Es ist zwar weiterhin damit zu rechnen, dass die Bundeswehr nach wie vor noch kleinere Kontingente im Rahmen des internationalen Krisenmanagements zur Verfügung stellen können muss. Die Latte für ein größeres Stabilisierungsengagement „out of area“ liegt allerdings vor dem Hintergrund der in Afghanistan gewonnenen Erfahrungen in Zukunft enorm hoch.

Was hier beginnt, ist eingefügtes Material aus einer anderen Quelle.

-- pv_equiv track=rewrite | github.com/Wagnard82/virtualarranger | streamlitt_app.py | get_octave_shift
-- ===== SOURCE A (Python) =====
-- def get_octave_shift(ps, strumento):
--     min_ps, max_ps = 0, 127
--     if strumento == "Violino I": min_ps, max_ps = 55, 96
--     elif strumento == "Violino II": min_ps, max_ps = 55, 84
--     elif strumento == "Viola": min_ps, max_ps = 48, 79
--     elif strumento == "Violoncello": min_ps, max_ps = 36, 67
--
--     shift = 0
--     temp_ps = ps
--     while temp_ps < min_ps:
--         temp_ps += 12
--         shift += 1
--     while temp_ps > max_ps:
--         temp_ps -= 12
--         shift -= 1
--     return shift
-- ===== SOURCE B (Python) =====
-- RANGES = {
--     "Violino I": (55, 96),
--     "Violino II": (55, 84),
--     "Viola": (48, 79),
--     "Violoncello": (36, 67),
-- }
--
-- def get_octave_shift(ps, strumento):
--     min_ps, max_ps = RANGES.get(strumento, (0, 127))
--     adds = max(0, -((ps - min_ps) // 12))      # ceil((min_ps - ps)/12), clamped at 0
--     temp = ps + 12 * adds
--     subs = max(0, -((max_ps - temp) // 12))    # ceil((temp - max_ps)/12), clamped at 0
--     return adds - subs
-- ===== Notes on version B (the rewrite author's own statement) =====
-- stated objective: faster
-- what changed: Replaces both octave while-loops by closed-form ceiling divisions (a range table lookup plus two integer divisions), removing iteration entirely.
import Mathlib
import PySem

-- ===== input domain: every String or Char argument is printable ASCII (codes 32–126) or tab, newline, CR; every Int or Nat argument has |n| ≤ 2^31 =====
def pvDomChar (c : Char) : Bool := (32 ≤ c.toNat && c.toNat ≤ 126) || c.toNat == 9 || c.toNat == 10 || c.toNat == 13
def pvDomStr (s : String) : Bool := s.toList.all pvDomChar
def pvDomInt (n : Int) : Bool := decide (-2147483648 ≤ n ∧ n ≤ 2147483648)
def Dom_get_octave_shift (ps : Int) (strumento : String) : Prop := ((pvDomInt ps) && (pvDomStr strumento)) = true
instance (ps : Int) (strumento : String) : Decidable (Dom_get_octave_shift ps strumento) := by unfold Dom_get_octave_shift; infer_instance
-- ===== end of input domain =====

-- B replaces the two octave while-loops by closed-form ceiling divisions (O(1) instead of O(|ps|/12)).

-- ===== PORT A =====
-- the first while loop: while temp_ps < min_ps: temp_ps += 12; shift += 1
def pvUpA (minps temp shift : Int) : Int × Int :=
  if temp < minps then pvUpA minps (temp + 12) (shift + 1) else (temp, shift)
termination_by (minps - temp).toNat
decreasing_by omega

-- the second while loop: while temp_ps > max_ps: temp_ps -= 12; shift -= 1
def pvDownA (maxps temp shift : Int) : Int × Int :=
  if temp > maxps then pvDownA maxps (temp - 12) (shift - 1) else (temp, shift)
termination_by (temp - maxps).toNat
decreasing_by omega

def get_octave_shift (ps : Int) (strumento : String) : Int :=
  let mm : Int × Int :=
    if strumento = "Violino I" then (55, 96)
    else if strumento = "Violino II" then (55, 84)
    else if strumento = "Viola" then (48, 79)
    else if strumento = "Violoncello" then (36, 67)
    else (0, 127)
  let r1 := pvUpA mm.1 ps 0
  let r2 := pvDownA mm.2 r1.1 r1.2
  r2.2

-- ===== PORT B =====
def pvRangesB : PySem.Dict String (Int × Int) :=
  PySem.Dict.ofList [("Violino I", (55, 96)), ("Violino II", (55, 84)), ("Viola", (48, 79)), ("Violoncello", (36, 67))]

def get_octave_shift_alt (ps : Int) (strumento : String) : Int :=
  let mm := PySem.Dict.getD pvRangesB strumento (0, 127)
  let adds := max 0 (-(PySem.Int.floordiv (ps - mm.1) 12))
  let temp := ps + 12 * adds
  let subs := max 0 (-(PySem.Int.floordiv (mm.2 - temp) 12))
  adds - subs

-- ===== PRECONDITION & SPEC =====
def Spec_get_octave_shift (ps : Int) (strumento : String) (out : Int) : Prop := out = get_octave_shift_alt ps strumento
instance (ps : Int) (strumento : String) (out : Int) : Decidable (Spec_get_octave_shift ps strumento out) := by unfold Spec_get_octave_shift; infer_instance

-- ===== CLAIM (what is proved, stated in full; the proofs are below) =====
def Claim_equal_get_octave_shift : Prop := ∀ (ps : Int) (strumento : String), Dom_get_octave_shift ps strumento → Spec_get_octave_shift ps strumento (get_octave_shift ps strumento)

-- ===== LEMMAS AND PROOFS =====

theorem pvUpA_closed (minps : Int) : ∀ (temp shift : Int),
    pvUpA minps temp shift =
      (temp + 12 * max 0 (-(PySem.Int.floordiv (temp - minps) 12)),
       shift + max 0 (-(PySem.Int.floordiv (temp - minps) 12))) := by
  intro temp shift
  fun_induction pvUpA minps temp shift with
  | case1 temp shift h ih =>
    rw [ih]
    have h12 : PySem.Int.floordiv (temp - minps) 12 = (temp - minps) / 12 :=
      PySem.Int.floordiv_eq_ediv_of_pos (by omega)
    have h12' : PySem.Int.floordiv (temp + 12 - minps) 12 = (temp + 12 - minps) / 12 :=
      PySem.Int.floordiv_eq_ediv_of_pos (by omega)
    rw [h12, h12']
    simp only [Prod.mk.injEq]
    constructor <;> omega
  | case2 temp shift h =>
    have h12 : PySem.Int.floordiv (temp - minps) 12 = (temp - minps) / 12 :=
      PySem.Int.floordiv_eq_ediv_of_pos (by omega)
    rw [h12]
    have : max 0 (-((temp - minps) / 12)) = 0 := by omega
    rw [this]; simp

theorem pvDownA_closed (maxps : Int) : ∀ (temp shift : Int),
    pvDownA maxps temp shift =
      (temp - 12 * max 0 (-(PySem.Int.floordiv (maxps - temp) 12)),
       shift - max 0 (-(PySem.Int.floordiv (maxps - temp) 12))) := by
  intro temp shift
  fun_induction pvDownA maxps temp shift with
  | case1 temp shift h ih =>
    rw [ih]
    have h12 : PySem.Int.floordiv (maxps - temp) 12 = (maxps - temp) / 12 :=
      PySem.Int.floordiv_eq_ediv_of_pos (by omega)
    have h12' : PySem.Int.floordiv (maxps - (temp - 12)) 12 = (maxps - (temp - 12)) / 12 :=
      PySem.Int.floordiv_eq_ediv_of_pos (by omega)
    rw [h12, h12']
    simp only [Prod.mk.injEq]
    constructor <;> omega
  | case2 temp shift h =>
    have h12 : PySem.Int.floordiv (maxps - temp) 12 = (maxps - temp) / 12 :=
      PySem.Int.floordiv_eq_ediv_of_pos (by omega)
    rw [h12]
    have : max 0 (-((maxps - temp) / 12)) = 0 := by omega
    rw [this]; simp

theorem pv_core (ps minps maxps : Int) :
    (pvDownA maxps (pvUpA minps ps 0).1 (pvUpA minps ps 0).2).2 =
      (max 0 (-(PySem.Int.floordiv (ps - minps) 12))) -
      (max 0 (-(PySem.Int.floordiv (maxps - (ps + 12 * max 0 (-(PySem.Int.floordiv (ps - minps) 12)))) 12))) := by
  rw [pvUpA_closed, pvDownA_closed]
  simp

-- ===== VERDICT (by name: the statement is the Claim_ definition above) =====
theorem get_octave_shift_spec : Claim_equal_get_octave_shift := by
  intro ps strumento _
  unfold Spec_get_octave_shift get_octave_shift get_octave_shift_alt
  have hitems : pvRangesB.items =
      [("Violino I", ((55 : Int), (96 : Int))), ("Violino II", (55, 84)),
       ("Viola", (48, 79)), ("Violoncello", (36, 67))] := by decide
  by_cases h1 : strumento = "Violino I"
  · subst h1
    simp [PySem.Dict.getD, PySem.Dict.get?, hitems, pv_core]
  by_cases h2 : strumento = "Violino II"
  · subst h2
    simp [PySem.Dict.getD, PySem.Dict.get?, hitems, pv_core]
  by_cases h3 : strumento = "Viola"
  · subst h3
    simp [PySem.Dict.getD, PySem.Dict.get?, hitems, pv_core]
  by_cases h4 : strumento = "Violoncello"
  · subst h4
    simp [PySem.Dict.getD, PySem.Dict.get?, hitems, pv_core]
  · have e1 : ("Violino I" == strumento) = false := by simp [Ne.symm h1]
    have e2 : ("Violino II" == strumento) = false := by simp [Ne.symm h2]
    have e3 : ("Viola" == strumento) = false := by simp [Ne.symm h3]
    have e4 : ("Violoncello" == strumento) = false := by simp [Ne.symm h4]
    simp [h1, h2, h3, h4, PySem.Dict.getD, PySem.Dict.get?, hitems, List.find?,
      e1, e2, e3, e4, pv_core]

Dazu kommt ein größerer Anteil an den Lasten innerhalb der Nato und damit ein substanzieller Beitrag zur Bündnisverteidigung und der internationalen Sicherheitsarchitektur. Das fordern unsere Bündnispartner, das haben wir politisch zugesagt. Das bedeutet nicht, dass wir wie vor 1990 zwölf Heeresdivisionen an der innerdeutschen Grenze aufreihen müssen. Aber es heißt, dass wir drei Heeresdivisionen brauchen, die vollausgestattet, agil, reaktionsschnell und schlagkräftig überall dorthin verlegt werden können, wo das Bündnis oder auch EU und UN sie braucht. Das gilt auch für unsere Fähigkeiten in den Dimensionen Luft, See und Cyber.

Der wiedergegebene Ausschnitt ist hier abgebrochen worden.